Perhaps I could enthrall you all with tales of my 12-hour work days and sleepless nights. Or I could tell you about how I’ve been trying to tackle such and such extraordinary mathematical problem and how I’ve returned to my bed each and every night, soaked in the sour sweat of dejection and failure.
But I won’t. I won’t because I can sum up the bane of my existence in three, remarkably simple pictures.
This is an example of the waves that flow from the stern of a ship in water, calculated using numerical simulations.

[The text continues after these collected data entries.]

-- pv_equiv track=rewrite | github.com/dwillist/ProjectEuler | 26-50/Euler32.py | pentagonal
-- ===== SOURCE A (Python) =====
-- def pentagonal(x,y):
--     string = str(x) + str(y) + str(x*y)
--     if len(string) == 9:
--         for i in range(1,10):
--             if not str(i) in string:
--                 return False
--         return True
--     return False
-- ===== SOURCE B (Python) =====
-- def pentagonal(x, y):
--     return sorted(str(x) + str(y) + str(x * y)) == list('123456789')
-- ===== Notes on version B (the rewrite author's own statement) =====
-- stated objective: simpler
-- what changed: Replaces the length guard plus a nine-iteration substring-membership loop with one sort of the concatenated digits and a single equality comparison against '123456789'.
import Mathlib
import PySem

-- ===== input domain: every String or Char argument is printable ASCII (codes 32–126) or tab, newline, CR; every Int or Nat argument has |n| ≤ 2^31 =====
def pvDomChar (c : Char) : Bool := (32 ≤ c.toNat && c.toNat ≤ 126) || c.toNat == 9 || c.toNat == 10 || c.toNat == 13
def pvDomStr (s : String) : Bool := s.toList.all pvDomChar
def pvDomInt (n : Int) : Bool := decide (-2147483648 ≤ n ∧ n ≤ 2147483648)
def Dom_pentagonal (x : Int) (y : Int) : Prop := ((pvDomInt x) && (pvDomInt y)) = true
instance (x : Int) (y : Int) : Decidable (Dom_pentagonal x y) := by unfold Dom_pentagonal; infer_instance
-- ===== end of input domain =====

-- B replaces A's length guard + nine-iteration substring loop by sorting the concatenated
-- digit characters and comparing with '123456789' (objective: simpler).


-- ===== PORT A =====
-- the 'for i in range(1,10): if not str(i) in string: return False / return True' loop
def pentLoop (s : List Char) : List Int → Bool
  | [] => true
  | i :: rest =>
      if !(PySem.Chars.isIn (PySem.Int.toStr i).toList s) then false
      else pentLoop s rest

def pentagonal (x : Int) (y : Int) : Bool :=
  let string := (PySem.Int.toStr x).toList ++ (PySem.Int.toStr y).toList
                  ++ (PySem.Int.toStr (x * y)).toList
  if string.length == 9 then pentLoop string (PySem.List.pyRange 1 10 1)
  else false

-- ===== PORT B =====
def pentagonal_alt (x : Int) (y : Int) : Bool :=
  let string := (PySem.Int.toStr x).toList ++ (PySem.Int.toStr y).toList
                  ++ (PySem.Int.toStr (x * y)).toList
  PySem.List.sorted string (fun c => c) false == ['1','2','3','4','5','6','7','8','9']

-- ===== PRECONDITION & SPEC =====
def Spec_pentagonal (x : Int) (y : Int) (out : Bool) : Prop := out = pentagonal_alt x y
instance (x : Int) (y : Int) (out : Bool) : Decidable (Spec_pentagonal x y out) := by unfold Spec_pentagonal; infer_instance

-- ===== CLAIM (what is proved, stated in full; the proofs are below) =====
def Claim_equal_pentagonal : Prop := ∀ (x : Int) (y : Int), Dom_pentagonal x y → Spec_pentagonal x y (pentagonal x y)

-- ===== LEMMAS AND PROOFS =====

-- a single-character 'str(i) in string' test is membership
lemma isIn_singleton (c : Char) (l : List Char) :
    PySem.Chars.isIn [c] l = true ↔ c ∈ l := by
  rw [PySem.Chars.isIn_iff_infix]
  exact List.singleton_infix_iff c l

lemma perm_of_nodup_subset_length {l d : List Char}
    (hn : d.Nodup) (hs : d ⊆ l) (hl : l.length = d.length) : l.Perm d := by
  have h1 : List.Subperm d l := hn.subperm hs
  exact (h1.perm_of_length_le (le_of_eq hl)).symm

-- A's guarded loop holds exactly when l is a permutation of the nine digit characters
lemma loopSide_iff (l : List Char) :
    ((if l.length == 9 then pentLoop l (PySem.List.pyRange 1 10 1) else false) = true)
      ↔ l.Perm ['1','2','3','4','5','6','7','8','9'] := by
  have hrange : PySem.List.pyRange 1 10 1 = [1,2,3,4,5,6,7,8,9] := by decide
  rw [hrange]
  constructor
  · intro h
    split_ifs at h with hlen
    · simp only [pentLoop] at h
      split_ifs at h with h1 h2 h3 h4 h5 h6 h7 h8 h9
      simp only [Bool.not_eq_true', Bool.not_eq_false] at h1 h2 h3 h4 h5 h6 h7 h8 h9
      have hsub : (['1','2','3','4','5','6','7','8','9'] : List Char) ⊆ l := by
        intro c hc
        simp only [List.mem_cons, List.not_mem_nil, or_false] at hc
        rcases hc with h|h|h|h|h|h|h|h|h <;> subst h <;>
          first
          | exact (isIn_singleton _ l).mp h1
          | exact (isIn_singleton _ l).mp h2
          | exact (isIn_singleton _ l).mp h3
          | exact (isIn_singleton _ l).mp h4
          | exact (isIn_singleton _ l).mp h5
          | exact (isIn_singleton _ l).mp h6
          | exact (isIn_singleton _ l).mp h7
          | exact (isIn_singleton _ l).mp h8
          | exact (isIn_singleton _ l).mp h9
      exact perm_of_nodup_subset_length (by decide) hsub (by simpa using hlen)
  · intro hp
    have hlen : l.length = 9 := by simpa using hp.length_eq
    have hmem : ∀ c ∈ (['1','2','3','4','5','6','7','8','9'] : List Char), c ∈ l :=
      fun c hc => hp.mem_iff.mpr hc
    have hin : ∀ c ∈ (['1','2','3','4','5','6','7','8','9'] : List Char),
        PySem.Chars.isIn [c] l = true :=
      fun c hc => (isIn_singleton c l).mpr (hmem c hc)
    simp only [hlen, beq_self_eq_true, if_true]
    simp only [pentLoop]
    have e1 : (PySem.Int.toStr 1).toList = ['1'] := by decide
    have e2 : (PySem.Int.toStr 2).toList = ['2'] := by decide
    have e3 : (PySem.Int.toStr 3).toList = ['3'] := by decide
    have e4 : (PySem.Int.toStr 4).toList = ['4'] := by decide
    have e5 : (PySem.Int.toStr 5).toList = ['5'] := by decide
    have e6 : (PySem.Int.toStr 6).toList = ['6'] := by decide
    have e7 : (PySem.Int.toStr 7).toList = ['7'] := by decide
    have e8 : (PySem.Int.toStr 8).toList = ['8'] := by decide
    have e9 : (PySem.Int.toStr 9).toList = ['9'] := by decide
    rw [e1, e2, e3, e4, e5, e6, e7, e8, e9]
    rw [hin '1' (by decide), hin '2' (by decide), hin '3' (by decide), hin '4' (by decide),
        hin '5' (by decide), hin '6' (by decide), hin '7' (by decide), hin '8' (by decide),
        hin '9' (by decide)]
    rfl

-- B's sort-and-compare holds under exactly the same condition
lemma sortSide_iff (l : List Char) :
    ((PySem.List.sorted l (fun c => c) false == ['1','2','3','4','5','6','7','8','9']) = true)
      ↔ l.Perm ['1','2','3','4','5','6','7','8','9'] := by
  rw [beq_iff_eq]
  constructor
  · intro h
    have := PySem.List.sorted_perm l (fun c : Char => c) false
    rw [h] at this
    exact this.symm
  · intro hp
    exact PySem.List.sorted_eq_of_perm_of_pairwise_lt l _ (fun c => c) hp.symm (by decide)

lemma key_lemma (l : List Char) :
    (if l.length == 9 then pentLoop l (PySem.List.pyRange 1 10 1) else false)
      = (PySem.List.sorted l (fun c => c) false == ['1','2','3','4','5','6','7','8','9']) := by
  rw [Bool.eq_iff_iff, loopSide_iff, sortSide_iff]

-- ===== VERDICT (by name: the statement is the Claim_ definition above) =====
theorem pentagonal_spec : Claim_equal_pentagonal := by
  intro x y _
  unfold Spec_pentagonal pentagonal pentagonal_alt
  exact key_lemma _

This is a formula that’s supposed to predict the height of said waves — formulated using loads of technical gobleygook.

This is how they match up.

What’s the problem? Most likely, I messed up somewhere in the pages and pages which contains the derivation of the formula. Maybe a ‘2′ needs to be a ‘1′ somewhere. I’m sure it’s something totally inane.
Whatever it is, I can feel it laughing at me. Mocking my pathetic attempts to smother it out of existence.
So, erm…I’m afraid my life is on hold until I get this crap sorted.
Oh, by the way, the answers to the August Musical Challenge were:
(1) “All Is Violent, All Is Bright” by God is an Astronaut
(2) “Scully Doesn’t Know” by Humming Urban Stereo
(3) “One and One” by Robert Miles
(4) “Voyager” by Daft Punk
(5) “Pavane pour une infante défunte” by William Orbit
hot coffee girl says,
Oh, honey. It’s not the numbers laughing at you. It’s the girls you ask out.
Okay, you know I am kidding. You are brilliant. You can find it. It’s there. Not mocking. Just hiding a little. Look on page 3 again. You might find it there.
Phil says,
How so like a woman to zero-in on a man’s deepest and most guarded insecurities, squeeze mercilessly, and then finish with a phrase like, ‘jus’ kiddin’.
hot coffee girl says,
First, you know you’re hot.
Second, did you look on page 3 like I told you to?
gestalt says,
not to worry.
If it makes you feel better (although I’m not quite sure how a total stranger’s problems would make you feel better) I seem to have overestimated my abilities this semester. 4 projects on hands, 1 fossilized bagel, 2 moldy cups of tea.
welcome to the world of industrial design. your formulas look like a fluffy dream to me =)
I don't get it. says,
Do you choose to be this way? Miserable?
Well, I hope that Math satisfies you “most” of the time and every penny you make from it is worth it.
If you ever write again or get the chance, could you tell us a time that you were happy or really really happy.
Phil’s Proof » I’m alive but here’s some more maths says,
[…] a month ago (holy shit!), I said I wouldn’t blog until I rectified the problem with my inaccurate predictions for the waves forming off the stern of a […]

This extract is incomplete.